Items from a data source
-- pv_equiv track=rewrite | github.com/ewangchong/gmail_cleaner | scripts/clean-inbox.py | extract_hierarchy_parents
-- ===== SOURCE A (Python) =====
-- def extract_hierarchy_parents(labels):
--     parents = set()
--     for label in labels:
--         if "/" not in label:
--             continue
--         parts = label.split("/")
--         for i in range(1, len(parts)):
--             parents.add("/".join(parts[:i]))
--     return parents
-- ===== SOURCE B (Python) =====
-- def extract_hierarchy_parents(labels):
--     parents = set()
--     for label in labels:
--         for i, ch in enumerate(label):
--             if ch == "/":
--                 parents.add(label[:i])
--     return parents
-- ===== Notes on version B (the rewrite author's own statement) =====
-- stated objective: alternative
-- what changed: B drops the split-into-parts list and the range-of-prefix-joins inner loop: it scans each label's characters once and adds label[:i] at every slash position, never building a parts list or re-joining.
import Mathlib
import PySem

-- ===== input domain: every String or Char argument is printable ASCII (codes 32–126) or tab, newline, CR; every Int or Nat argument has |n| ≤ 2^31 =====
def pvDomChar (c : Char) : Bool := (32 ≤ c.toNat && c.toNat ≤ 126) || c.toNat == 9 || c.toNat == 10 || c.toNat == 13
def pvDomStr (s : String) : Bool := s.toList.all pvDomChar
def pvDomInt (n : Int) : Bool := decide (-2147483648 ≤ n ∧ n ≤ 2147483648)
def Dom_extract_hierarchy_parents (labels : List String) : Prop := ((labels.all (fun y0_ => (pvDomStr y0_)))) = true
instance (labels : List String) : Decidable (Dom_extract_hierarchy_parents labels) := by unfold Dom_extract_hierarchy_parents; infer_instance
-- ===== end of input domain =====

-- B replaces A's split-into-parts + prefix-join loop by a single character scan that adds
-- label[:i] at every slash position (objective: alternative decomposition, same cost).

-- ===== PORT A =====
def extract_hierarchy_parents (labels : List String) : List String :=
  labels.foldl
    (fun parents label =>
      if PySem.Str.isIn "/" label = false then parents   -- if "/" not in label: continue
      else
        -- parts = label.split("/"); sep "/" is nonempty so split? is always `some`
        let parts := (PySem.Str.split? label "/").getD []
        (PySem.List.pyRange 1 (parts.length : Int) 1).foldl
          (fun parents i =>
            PySem.Set.add parents
              (PySem.Str.join "/" (PySem.List.slice parts none (some i))))
          parents)
    PySem.Set.empty

-- ===== PORT B =====
def extract_hierarchy_parents_alt (labels : List String) : List String :=
  labels.foldl
    (fun parents label =>
      (PySem.List.enumerate label.toList 0).foldl
        (fun parents p =>
          if p.2 = '/' then
            PySem.Set.add parents (PySem.Str.slice label none (some p.1))
          else parents)
        parents)
    PySem.Set.empty

-- ===== PRECONDITION & SPEC =====
def Spec_extract_hierarchy_parents (labels : List String) (out : List String) : Prop := out = extract_hierarchy_parents_alt labels
instance (labels : List String) (out : List String) : Decidable (Spec_extract_hierarchy_parents labels out) := by unfold Spec_extract_hierarchy_parents; infer_instance

-- ===== CLAIM (what is proved, stated in full; the proofs are below) =====
def Claim_equal_extract_hierarchy_parents : Prop := ∀ (labels : List String), Dom_extract_hierarchy_parents labels → Spec_extract_hierarchy_parents labels (extract_hierarchy_parents labels)

-- ===== LEMMAS AND PROOFS =====

/-- The list of proper '/'-prefixes of `cs`: `cs.take i` for each position `i` with `cs[i] = c`,
in ascending order of `i`.  Both ports add exactly this list (as strings) for each label. -/
def prefs (c : Char) : List Char → List (List Char)
  | [] => []
  | x :: xs => (if x = c then [[]] else []) ++ (prefs c xs).map (x :: ·)

lemma splitOnP_ne_nil {α : Type} (p : α → Bool) (l : List α) : List.splitOnP p l ≠ [] := by
  induction l with
  | nil => simp [List.splitOnP_nil]
  | cons x xs ih => rw [List.splitOnP_cons]; split <;> simp_all

lemma modifyHead_nil_append (l : List (List Char)) : l.modifyHead (([] : List Char) ++ ·) = l := by
  cases l <;> simp

lemma go_single (c : Char) : ∀ (fuel : Nat) (l cur : List Char) (acc : List (List Char)), l.length < fuel →
    PySem.Chars.splitOn.go [c] fuel l cur acc
      = acc.reverse ++ (l.splitOn c).modifyHead (cur.reverse ++ ·) := by
  intro fuel
  induction fuel with
  | zero => intro l cur acc h; omega
  | succ fuel ih =>
    intro l cur acc h
    cases l with
    | nil =>
      rw [PySem.Chars.splitOn.go.eq_def]
      simp [List.splitOn, List.splitOnP_nil]
    | cons x rest =>
      rw [PySem.Chars.splitOn.go.eq_def]
      by_cases hx : x = c
      · subst hx
        have hp : [x].isPrefixOf (x :: rest) = true := by simp [List.isPrefixOf]
        simp only [hp, if_true, List.length_singleton, List.drop_one, List.tail_cons]
        rw [ih rest [] (cur.reverse :: acc) (by simpa using Nat.lt_of_succ_lt_succ h)]
        simp only [List.reverse_nil]
        rw [modifyHead_nil_append]
        simp [List.splitOn, List.splitOnP_cons]
      · have hp : [c].isPrefixOf (x :: rest) = false := by
          simp [List.isPrefixOf]; exact fun h' => hx h'.symm
        simp only [hp, if_false, Bool.false_eq_true]
        rw [ih rest (x :: cur) acc (by simpa using Nat.lt_of_succ_lt_succ h)]
        simp only [List.splitOn, List.splitOnP_cons]
        have hxc : (x == c) = false := by simp [hx]
        rw [hxc]
        simp only [Bool.false_eq_true, if_false, List.modifyHead_modifyHead]
        congr 1
        cases hsp : List.splitOnP (fun b => b == c) rest with
        | nil => exact absurd hsp (splitOnP_ne_nil _ _)
        | cons hh tt => simp

/-- PySem's fuel-based split with a one-character separator is core `List.splitOn`. -/
lemma splitOn_single (c : Char) (s : List Char) :
    PySem.Chars.splitOn s [c] = s.splitOn c := by
  rw [show PySem.Chars.splitOn s [c] = PySem.Chars.splitOn.go [c] (s.length+1) s [] [] from rfl,
      go_single c (s.length+1) s [] [] (by omega)]
  cases h : List.splitOn c s <;> simp

lemma intercalate_cons_append (x : Char) (p q : List Char) (r : List (List Char)) :
    [x].intercalate ((p ++ q) :: r) = p ++ [x].intercalate (q :: r) := by
  cases r <;> simp [List.intercalate]

lemma intercalate_nil_cons (x : Char) (q : List Char) (r : List (List Char)) :
    [x].intercalate ([] :: q :: r) = x :: [x].intercalate (q :: r) := by
  simp [List.intercalate]

/-- A's added strings for one label: joins of the first k parts, k = 1 … len(parts)-1. -/
lemma Aside (c : Char) (cs : List Char) :
    (List.range ((cs.splitOn c).length - 1)).map
        (fun k => [c].intercalate ((cs.splitOn c).take (k+1))) = prefs c cs := by
  induction cs with
  | nil => simp [List.splitOn, List.splitOnP_nil, prefs]
  | cons x xs ih =>
    by_cases hx : x = c
    · subst hx
      obtain ⟨p, pt, hps⟩ : ∃ p pt, xs.splitOn x = p :: pt :=
        List.exists_cons_of_ne_nil (splitOnP_ne_nil _ _)
      have hsp : (x :: xs).splitOn x = [] :: xs.splitOn x := by
        simp [List.splitOn, List.splitOnP_cons]
      rw [hsp, show ([] :: xs.splitOn x).length - 1 = ((xs.splitOn x).length - 1) + 1 by
            rw [hps]; simp,
          List.range_succ_eq_map, List.map_cons, List.map_map]
      have hhead : [x].intercalate (([] :: xs.splitOn x).take (0+1)) = [] := by
        simp [List.intercalate]
      rw [hhead, show prefs x (x :: xs) = [] :: (prefs x xs).map (x :: ·) by simp [prefs]]
      congr 1
      rw [← ih, List.map_map]
      apply List.map_congr_left
      intro k hk
      simp only [Function.comp_apply, Nat.succ_eq_add_one, hps, List.take_succ_cons,
        intercalate_nil_cons]
    · have hsp : (x :: xs).splitOn c = (xs.splitOn c).modifyHead (x :: ·) := by
        simp [List.splitOn, List.splitOnP_cons, hx]
      obtain ⟨p, pt, hps⟩ : ∃ p pt, xs.splitOn c = p :: pt :=
        List.exists_cons_of_ne_nil (splitOnP_ne_nil _ _)
      rw [hsp, hps]
      simp only [List.modifyHead_cons, List.length_cons]
      simp only [prefs, if_neg hx, List.nil_append, ← ih, hps, List.length_cons, List.map_map]
      apply List.map_congr_left
      intro k hk
      simp only [Function.comp_apply, List.take_succ_cons,
        show x :: p = [x] ++ p from rfl, intercalate_cons_append]
      simp

/-- B's added char-lists for one label, with the already-consumed prefix `pre` made explicit. -/
lemma Bside (c : Char) : ∀ (cs pre : List Char),
    (PySem.List.enumerate cs (pre.length : Int)).filterMap
        (fun p => if p.2 = c then some (PySem.List.slice (pre ++ cs) none (some p.1)) else none)
      = (prefs c cs).map (pre ++ ·) := by
  intro cs
  induction cs with
  | nil => intro pre; simp [PySem.List.enumerate, prefs]
  | cons x xs ih =>
    intro pre
    rw [show PySem.List.enumerate (x :: xs) (pre.length : Int)
          = ((pre.length : Int), x) :: PySem.List.enumerate xs ((pre.length : Int) + 1) from rfl]
    rw [List.filterMap_cons]
    have hcast : ((pre.length : Int) + 1) = ((pre ++ [x]).length : Int) := by simp
    have happ : pre ++ x :: xs = (pre ++ [x]) ++ xs := by simp
    have htail :
        (PySem.List.enumerate xs ((pre.length : Int) + 1)).filterMap
            (fun p => if p.2 = c then some (PySem.List.slice (pre ++ x :: xs) none (some p.1)) else none)
          = (prefs c xs).map (fun q => pre ++ (x :: q)) := by
      rw [hcast, happ, ih (pre ++ [x])]
      simp
    by_cases hx : x = c
    · rw [if_pos hx]
      have hsl : PySem.List.slice (pre ++ x :: xs) none (some (pre.length : Int)) = pre := by
        rw [PySem.List.slice_to (pre ++ x :: xs) (Int.natCast_nonneg pre.length)]
        simp
      rw [hsl, htail]
      simp [prefs, hx]
    · rw [if_neg hx, htail]
      simp [prefs, hx]

lemma prefs_nil_of_not_mem (c : Char) (cs : List Char) (h : c ∉ cs) : prefs c cs = [] := by
  induction cs with
  | nil => rfl
  | cons x xs ih =>
    simp only [List.mem_cons, not_or] at h
    have hxc : x ≠ c := fun hh => h.1 hh.symm
    simp [prefs, hxc, ih h.2]

lemma foldl_if_add {α β : Type} [BEq β] (P : α → Prop) [DecidablePred P] (f : α → β) :
    ∀ (l : List α) (s : PySem.Set β),
      l.foldl (fun s x => if P x then PySem.Set.add s (f x) else s) s
        = PySem.Set.update s (l.filterMap (fun x => if P x then some (f x) else none)) := by
  intro l
  induction l with
  | nil => intro s; rfl
  | cons x xs ih =>
    intro s
    by_cases h : P x
    · simp only [List.foldl_cons, List.filterMap_cons, if_pos h, ih]
      rfl
    · simp only [List.foldl_cons, List.filterMap_cons, if_neg h, ih]

lemma pyRange_one (n : Nat) :
    PySem.List.pyRange 1 (n : Int) 1 = (List.range (n-1)).map (fun k : Nat => 1 + (k : Int)) := by
  simp only [PySem.List.pyRange]
  rw [if_neg (by norm_num : (1:Int) ≠ 0)]
  split_ifs with h1 h2
  · have hc : (((n : Int) - 1 + 1 - 1) / 1).toNat = n - 1 := by
      rw [Int.ediv_one]; omega
    rw [hc]
    apply List.map_congr_left
    intro k _
    ring
  · have h0 : n - 1 = 0 := by omega
    simp [h0]
  · exact absurd (by norm_num : (0:Int) < 1) h1
  · exact absurd (by norm_num : (0:Int) < 1) h1

lemma not_mem_of_isIn_false (c : Char) (cs : List Char)
    (h : PySem.Chars.isIn [c] cs = false) : c ∉ cs := by
  intro hm
  rw [PySem.Chars.isIn_eq_false_iff] at h
  obtain ⟨s, t, rfl⟩ := List.append_of_mem hm
  exact h ⟨s, t, by simp⟩

/-- One label contributes the same updates in both ports. -/
lemma step_eq (parents : PySem.Set String) (label : String) :
    (if PySem.Str.isIn "/" label = false then parents
     else
       let parts := (PySem.Str.split? label "/").getD []
       (PySem.List.pyRange 1 (parts.length : Int) 1).foldl
         (fun parents i =>
           PySem.Set.add parents (PySem.Str.join "/" (PySem.List.slice parts none (some i))))
         parents)
    = (PySem.List.enumerate label.toList 0).foldl
        (fun parents p =>
          if p.2 = '/' then PySem.Set.add parents (PySem.Str.slice label none (some p.1))
          else parents)
        parents := by
  -- B's side as a Set.update of the prefix list
  have hB :
      (PySem.List.enumerate label.toList 0).foldl
          (fun parents p =>
            if p.2 = '/' then PySem.Set.add parents (PySem.Str.slice label none (some p.1))
            else parents)
          parents
        = PySem.Set.update parents ((prefs '/' label.toList).map String.ofList) := by
    rw [foldl_if_add (fun p : Int × Char => p.2 = '/')
          (fun p => PySem.Str.slice label none (some p.1))]
    congr 1
    have : (PySem.List.enumerate label.toList 0).filterMap
             (fun p => if p.2 = '/' then some (PySem.Str.slice label none (some p.1)) else none)
           = ((PySem.List.enumerate label.toList 0).filterMap
               (fun p => if p.2 = '/' then some (PySem.List.slice (([] : List Char) ++ label.toList) none (some p.1)) else none)).map
               String.ofList := by
      rw [List.map_filterMap]
      apply List.filterMap_congr
      intro p _
      by_cases h : p.2 = '/'
      · simp only [if_pos h, Option.map_some]
        rfl
      · simp [if_neg h]
    rw [this,
        show ((0 : Int) = (([] : List Char).length : Int)) by simp]
    rw [Bside '/' label.toList []]
    simp
  rw [hB]
  by_cases hin : PySem.Str.isIn "/" label = false
  · rw [if_pos hin]
    have : prefs '/' label.toList = [] :=
      prefs_nil_of_not_mem _ _ (not_mem_of_isIn_false '/' label.toList hin)
    rw [this]
    rfl
  · rw [if_neg hin]
    -- unpack parts
    have hparts : (PySem.Str.split? label "/").getD []
        = (label.toList.splitOn '/').map String.ofList := by
      show (Option.map _ (PySem.Chars.split? label.toList "/".toList)).getD [] = _
      rw [show "/".toList = ['/'] from rfl]
      rw [show PySem.Chars.split? label.toList ['/']
            = some (PySem.Chars.splitOn label.toList ['/']) from rfl]
      rw [splitOn_single]
      rfl
    simp only [hparts]
    rw [← PySem.Set.update_map_eq_foldl_add]
    congr 1
    rw [List.length_map, pyRange_one, List.map_map, ← Aside '/' label.toList, List.map_map]
    apply List.map_congr_left
    intro k hk
    simp only [Function.comp_apply]
    rw [PySem.List.slice_to ((label.toList.splitOn '/').map String.ofList)
          (by omega : (0:Int) ≤ 1 + (k:Int))]
    rw [show ((1:Int) + (k:Int)).toNat = k + 1 by omega]
    rw [← List.map_take]
    simp [PySem.Str.join, PySem.Chars.join, Function.comp_def]

-- ===== VERDICT (by name: the statement is the Claim_ definition above) =====
theorem extract_hierarchy_parents_spec : Claim_equal_extract_hierarchy_parents := by
  intro labels _
  unfold Spec_extract_hierarchy_parents extract_hierarchy_parents extract_hierarchy_parents_alt
  congr 1
  funext parents label
  exact step_eq parents label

About this exercise: Output the lines above exactly, but only those between the line holding "rw [List.filterMap_cons]" and the line holding "rw [hsl, htail]", inclusive.

Response for this exercise:
    rw [List.filterMap_cons]
    have hcast : ((pre.length : Int) + 1) = ((pre ++ [x]).length : Int) := by simp
    have happ : pre ++ x :: xs = (pre ++ [x]) ++ xs := by simp
    have htail :
        (PySem.List.enumerate xs ((pre.length : Int) + 1)).filterMap
            (fun p => if p.2 = c then some (PySem.List.slice (pre ++ x :: xs) none (some p.1)) else none)
          = (prefs c xs).map (fun q => pre ++ (x :: q)) := by
      rw [hcast, happ, ih (pre ++ [x])]
      simp
    by_cases hx : x = c
    · rw [if_pos hx]
      have hsl : PySem.List.slice (pre ++ x :: xs) none (some (pre.length : Int)) = pre := by
        rw [PySem.List.slice_to (pre ++ x :: xs) (Int.natCast_nonneg pre.length)]
        simp
      rw [hsl, htail]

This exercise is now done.